We met on Wednesdays.  Met on the same floor of the abandoned motel where your fingers first found my mouth and my body opened to yours.  You chose Wednesdays for their convenience.  You already had a class to teach.  You were already expected home late.  I had no such excuse and so I made up a series of lies.  I kissed the children goodnight and slunk out of the house with the lies on my lips.  Nobody ever believed them but nobody ever asked for the truth either.
      The motel was ten miles outside the city, ten miles down Jackson Road, just off the freeway, and on the way I'd stop at Phil's for a six pack of whatever import he had on special.  You hated American beer; said it tasted like piss.  I didn't care either way.  I never drank more than one anyhow.  I bought them for you, to watch the way your face changed, like aging in reverse, with each bottle emptied.  In the beginning I thought this was my effect on you: the loosening of your mouth, the brightening of your eyes.  Later I realized it had nothing to do with me.  You could have taken the six pack home, sat down in front of the T.V. with her and the effect would have been the same.
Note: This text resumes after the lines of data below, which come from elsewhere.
-- pv_equiv track=rewrite | github.com/opencomputeproject/SAI-Challenger | common/sai.py | __bulk_attr_serialize
-- ===== SOURCE A (Python) =====
-- def __bulk_attr_serialize(attr):
--     data = ""
--     # Input attributes: [a, v, a, v, ...]
--     # Serialized attributes format: "a=v|a=v|..."
--     for i, v in enumerate(attr):
--         if i % 2 == 0:
--             if len(data) > 0:
--                 data += "|"
--             data += v + "="
--         else:
--             data += v
--     return data
-- ===== SOURCE B (Python) =====
-- def __bulk_attr_serialize(attr):
--     parts = []
--     for i in range(0, len(attr), 2):
--         if i + 1 < len(attr):
--             parts.append(attr[i] + "=" + attr[i + 1])
--         else:
--             parts.append(attr[i] + "=")
--     return "|".join(parts)
-- ===== Notes on version B (the rewrite author's own statement) =====
-- stated objective: simpler
-- what changed: Replaces the enumerate/parity-branch running-string accumulator with a step-2 pairwise scan that builds a parts list and emits it with a single '|'.join.
import Mathlib
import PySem

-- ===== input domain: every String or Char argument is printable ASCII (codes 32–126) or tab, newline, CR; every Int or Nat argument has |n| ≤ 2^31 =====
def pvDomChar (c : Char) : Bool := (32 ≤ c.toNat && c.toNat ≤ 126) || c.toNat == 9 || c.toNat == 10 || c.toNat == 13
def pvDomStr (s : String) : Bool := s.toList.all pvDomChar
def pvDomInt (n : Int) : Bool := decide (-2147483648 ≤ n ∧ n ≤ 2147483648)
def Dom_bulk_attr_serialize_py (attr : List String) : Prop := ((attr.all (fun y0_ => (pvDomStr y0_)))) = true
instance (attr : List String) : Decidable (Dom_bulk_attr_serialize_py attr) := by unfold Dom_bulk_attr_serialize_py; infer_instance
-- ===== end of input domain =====

-- B replaces A's enumerate/parity-branch running-string accumulator with a step-2 pairwise
-- scan that collects "k=v" parts and emits them with a single "|".join (objective: simpler).

-- ===== PORT A =====
def bulk_attr_serialize_py (attr : List String) : String :=
  (PySem.List.enumerate attr 0).foldl
    (fun data iv =>
      if PySem.Int.mod iv.1 2 = 0 then
        (if PySem.Str.len data > 0 then data ++ "|" else data) ++ (iv.2 ++ "=")
      else
        data ++ iv.2)
    ""

-- ===== PORT B =====
-- attr[i] / attr[i+1] are ported with pyGetD: every index produced by range(0, len(attr), 2)
-- (and i+1 under the guard i+1 < len(attr)) is provably in range, so the default is never used.
def bulk_attr_serialize_py_alt (attr : List String) : String :=
  let parts := (PySem.List.pyRange 0 (PySem.List.len attr) 2).foldl
    (fun parts i =>
      if i + 1 < PySem.List.len attr then
        parts ++ [PySem.List.pyGetD attr i "" ++ "=" ++ PySem.List.pyGetD attr (i + 1) ""]
      else
        parts ++ [PySem.List.pyGetD attr i "" ++ "="])
    []
  PySem.Str.join "|" parts

-- ===== PRECONDITION & SPEC =====
def Spec_bulk_attr_serialize_py (attr : List String) (out : String) : Prop := out = bulk_attr_serialize_py_alt attr
instance (attr : List String) (out : String) : Decidable (Spec_bulk_attr_serialize_py attr out) := by unfold Spec_bulk_attr_serialize_py; infer_instance

-- ===== CLAIM (what is proved, stated in full; the proofs are below) =====
def Claim_equal_bulk_attr_serialize_py : Prop := ∀ (attr : List String), Dom_bulk_attr_serialize_py attr → Spec_bulk_attr_serialize_py attr (bulk_attr_serialize_py attr)

-- ===== LEMMAS AND PROOFS =====

-- the list of "k=v" / trailing "k=" parts both programs serialize, two elements at a time
def pvParts : List String → List String
  | [] => []
  | [k] => [k ++ "="]
  | k :: v :: rest => (k ++ "=" ++ v) :: pvParts rest

theorem pv_mod_two (s : Int) : PySem.Int.mod s 2 = s % 2 := by
  simp [PySem.Int.mod, Int.fmod_eq_emod]

theorem pv_len_pos {data : String} (h : data ≠ "") : PySem.Str.len data > 0 := by
  have h' : data.toList ≠ [] := by
    simpa [String.toList_eq_nil_iff] using h
  simp only [PySem.Str.len]
  exact_mod_cast List.length_pos_iff.mpr h'

theorem pv_append_ne_empty {a : String} (b : String) (h : a ≠ "") : a ++ b ≠ "" := by
  intro hc
  have this1 := congrArg String.toList hc
  rw [String.toList_append, show ("" : String).toList = [] from rfl] at this1
  exact h (String.toList_eq_nil_iff.mp (List.append_eq_nil_iff.mp this1).1)

theorem pv_eq_ne_empty (k : String) : k ++ "=" ≠ "" := by
  intro hc
  have this1 := congrArg String.toList hc
  rw [String.toList_append, show ("=" : String).toList = ['='] from rfl,
      show ("" : String).toList = [] from rfl] at this1
  simp at this1

-- join "|" (p :: parts) as a left fold starting from the first part
theorem pv_join_foldl (sep : String) (parts : List String) :
    ∀ (p : String), parts.foldl (fun d q => d ++ sep ++ q) p = PySem.Str.join sep (p :: parts) := by
  induction parts with
  | nil =>
      intro p
      rw [← String.toList_inj]
      simp [PySem.Str.toList_join, PySem.Chars.join_singleton]
  | cons q rest ih =>
      intro p
      rw [List.foldl_cons, ih (p ++ sep ++ q), ← String.toList_inj]
      cases rest with
      | nil =>
          simp [PySem.Str.toList_join, PySem.Chars.join_singleton, PySem.Chars.join_cons_cons,
            String.toList_append, List.append_assoc]
      | cons r rs =>
          simp [PySem.Str.toList_join, PySem.Chars.join_cons_cons, String.toList_append,
            List.append_assoc]

-- A's enumerate fold, started at an even index with a nonempty accumulator,
-- appends "|" ++ part for each pair of the remaining list
theorem pv_A_fold (attr : List String) :
    ∀ (s : Int) (data : String), s % 2 = 0 → data ≠ "" →
      (PySem.List.enumerate attr s).foldl
        (fun data iv =>
          if PySem.Int.mod iv.1 2 = 0 then
            (if PySem.Str.len data > 0 then data ++ "|" else data) ++ (iv.2 ++ "=")
          else
            data ++ iv.2)
        data
      = (pvParts attr).foldl (fun d q => d ++ "|" ++ q) data := by
  induction attr using pvParts.induct with
  | case1 =>
      intro s data _ _
      simp [PySem.List.enumerate_nil, pvParts]
  | case2 k =>
      intro s data hs hd
      simp only [PySem.List.enumerate_cons, PySem.List.enumerate_nil, List.foldl_cons,
        List.foldl_nil, pvParts]
      rw [if_pos (show PySem.Int.mod s 2 = 0 by rw [pv_mod_two]; exact hs),
          if_pos (pv_len_pos hd)]
  | case3 k v rest ih =>
      intro s data hs hd
      simp only [PySem.List.enumerate_cons, List.foldl_cons]
      rw [if_pos (show PySem.Int.mod s 2 = 0 by rw [pv_mod_two]; exact hs),
          if_pos (pv_len_pos hd),
          if_neg (show ¬ PySem.Int.mod (s + 1) 2 = 0 by rw [pv_mod_two]; omega)]
      rw [ih (s + 1 + 1) _ (by omega)
        (pv_append_ne_empty v (pv_append_ne_empty (k ++ "=") (pv_append_ne_empty "|" hd)))]
      simp only [pvParts, List.foldl_cons]
      rw [String.append_assoc (s₁ := data ++ "|") (s₂ := k ++ "=") (s₃ := v)]

-- A equals the join of the pair parts
theorem pv_A_eq_join (attr : List String) :
    bulk_attr_serialize_py attr = PySem.Str.join "|" (pvParts attr) := by
  unfold bulk_attr_serialize_py
  match attr with
  | [] =>
      rw [← String.toList_inj]
      simp [PySem.List.enumerate_nil, pvParts, PySem.Str.toList_join, PySem.Chars.join_nil]
  | [k] =>
      simp only [PySem.List.enumerate_cons, PySem.List.enumerate_nil, List.foldl_cons,
        List.foldl_nil]
      rw [if_pos (show PySem.Int.mod 0 2 = 0 by decide),
          if_neg (show ¬ PySem.Str.len "" > 0 by decide), String.empty_append]
      rw [← String.toList_inj]
      simp [pvParts, PySem.Str.toList_join, PySem.Chars.join_singleton]
  | k :: v :: rest =>
      simp only [PySem.List.enumerate_cons, List.foldl_cons]
      rw [if_pos (show PySem.Int.mod 0 2 = 0 by decide),
          if_neg (show ¬ PySem.Str.len "" > 0 by decide), String.empty_append]
      rw [if_neg (show ¬ PySem.Int.mod (0 + 1) 2 = 0 by decide)]
      rw [pv_A_fold rest (0 + 1 + 1) _ (by norm_num)
        (pv_append_ne_empty v (pv_eq_ne_empty k))]
      rw [pv_join_foldl "|" (pvParts rest) ((k ++ "=") ++ v)]
      simp [pvParts, String.append_assoc]

theorem pv_pyRange_two_nil {a b : Int} (h : b ≤ a) : PySem.List.pyRange a b 2 = [] := by
  rw [PySem.List.pyRange_of_pos a b (by norm_num)]
  rw [if_neg (by omega)]
  simp

theorem pv_pyRange_two_cons {a b : Int} (h : a < b) :
    PySem.List.pyRange a b 2 = a :: PySem.List.pyRange (a + 2) b 2 := by
  rw [PySem.List.pyRange_of_pos a b (by norm_num),
      PySem.List.pyRange_of_pos (a + 2) b (by norm_num)]
  by_cases h2 : a + 2 < b
  · rw [if_pos h, if_pos h2]
    rw [show ((b - a + 2 - 1) / 2).toNat = ((b - (a + 2) + 2 - 1) / 2).toNat + 1 by omega]
    rw [List.range_succ_eq_map, List.map_cons, List.map_map]
    refine congrArg₂ _ (by ring) ?_
    refine List.map_congr_left ?_
    intro x _
    simp only [Function.comp_apply, Nat.succ_eq_add_one]
    push_cast
    ring
  · rw [if_pos h, if_neg h2]
    rw [show ((b - a + 2 - 1) / 2).toNat = 1 by omega]
    simp

-- B's step-2 range fold appends exactly the pair parts of the remaining suffix
theorem pv_B_fold (attr : List String) :
    ∀ (fuel m : Nat) (acc : List String), attr.length ≤ 2 * m + fuel →
      (PySem.List.pyRange (2 * (m : Int)) ((attr.length : Int)) 2).foldl
        (fun parts i =>
          if i + 1 < ((attr.length : Int)) then
            parts ++ [PySem.List.pyGetD attr i "" ++ "=" ++ PySem.List.pyGetD attr (i + 1) ""]
          else
            parts ++ [PySem.List.pyGetD attr i "" ++ "="])
        acc
      = acc ++ pvParts (attr.drop (2 * m)) := by
  intro fuel
  induction fuel with
  | zero =>
      intro m acc hle
      rw [pv_pyRange_two_nil (by exact_mod_cast hle)]
      rw [List.drop_eq_nil_of_le (by omega)]
      simp [pvParts]
  | succ fuel ih =>
      intro m acc hle
      by_cases hm : attr.length ≤ 2 * m
      · rw [pv_pyRange_two_nil (by exact_mod_cast hm)]
        rw [List.drop_eq_nil_of_le (by omega)]
        simp [pvParts]
      · have hm' : 2 * m < attr.length := by omega
        rw [pv_pyRange_two_cons (by exact_mod_cast hm')]
        rw [List.foldl_cons]
        rw [show (2 * (m : Int) + 2) = 2 * ((m + 1 : Nat) : Int) by push_cast; ring]
        rw [ih (m + 1) _ (by omega)]
        by_cases hp : 2 * m + 1 < attr.length
        · rw [if_pos (by exact_mod_cast hp)]
          rw [show (2 * (m : Int)) = ((2 * m : Nat) : Int) by push_cast; ring]
          rw [show ((2 * m : Nat) : Int) + 1 = ((2 * m + 1 : Nat) : Int) by push_cast; ring]
          rw [PySem.List.pyGetD_natCast, PySem.List.pyGetD_natCast]
          rw [List.getD_eq_getElem _ _ hm', List.getD_eq_getElem _ _ hp]
          rw [List.drop_eq_getElem_cons hm', List.drop_eq_getElem_cons hp]
          rw [show 2 * m + 1 + 1 = 2 * (m + 1) by omega]
          simp [pvParts]
        · rw [if_neg (by exact_mod_cast hp)]
          rw [show (2 * (m : Int)) = ((2 * m : Nat) : Int) by push_cast; ring]
          rw [PySem.List.pyGetD_natCast]
          rw [List.getD_eq_getElem _ _ hm']
          rw [List.drop_eq_getElem_cons hm']
          rw [List.drop_eq_nil_of_le (by omega : attr.length ≤ 2 * m + 1)]
          rw [List.drop_eq_nil_of_le (by omega : attr.length ≤ 2 * (m + 1))]
          simp [pvParts]

-- B equals the join of the pair parts
theorem pv_B_eq_join (attr : List String) :
    bulk_attr_serialize_py_alt attr = PySem.Str.join "|" (pvParts attr) := by
  simp only [bulk_attr_serialize_py_alt]
  rw [show PySem.List.len attr = ((attr.length : Int)) from rfl]
  rw [show (0 : Int) = 2 * ((0 : Nat) : Int) by norm_num]
  rw [pv_B_fold attr attr.length 0 [] (by omega)]
  simp

-- ===== VERDICT (by name: the statement is the Claim_ definition above) =====
theorem bulk_attr_serialize_py_spec : Claim_equal_bulk_attr_serialize_py := by
  intro attr _
  unfold Spec_bulk_attr_serialize_py
  rw [pv_A_eq_join attr, pv_B_eq_join attr]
I know what you're thinking.  You're thinking I'm making you out to be the bad guy in all of this.  You're thinking I titled this story "Chosen" to alleviate myself of responsibility in the matter.  But I'm not alleviating myself of anything, Rick.  There are no innocents in this story.  There are no innocents amongst thieves.

In the beginning things were different, weren't they?  In the beginning they always are.  In the beginning I thought myself in love with you.  I had, of course, confused love with denial.  We'd denied ourselves for so long that my want for you felt like love, felt like the biggest love there is.  Each time you came over my foot searched for yours under the table.  Each time you called I made sure to answer the phone.  You were his friend first and I stole you from him.  Stole you from him for your resemblance to a boy I once loved who failed to love me back.  Recapturing lost youth is a fulltime job, Rick.  You of all people should know that.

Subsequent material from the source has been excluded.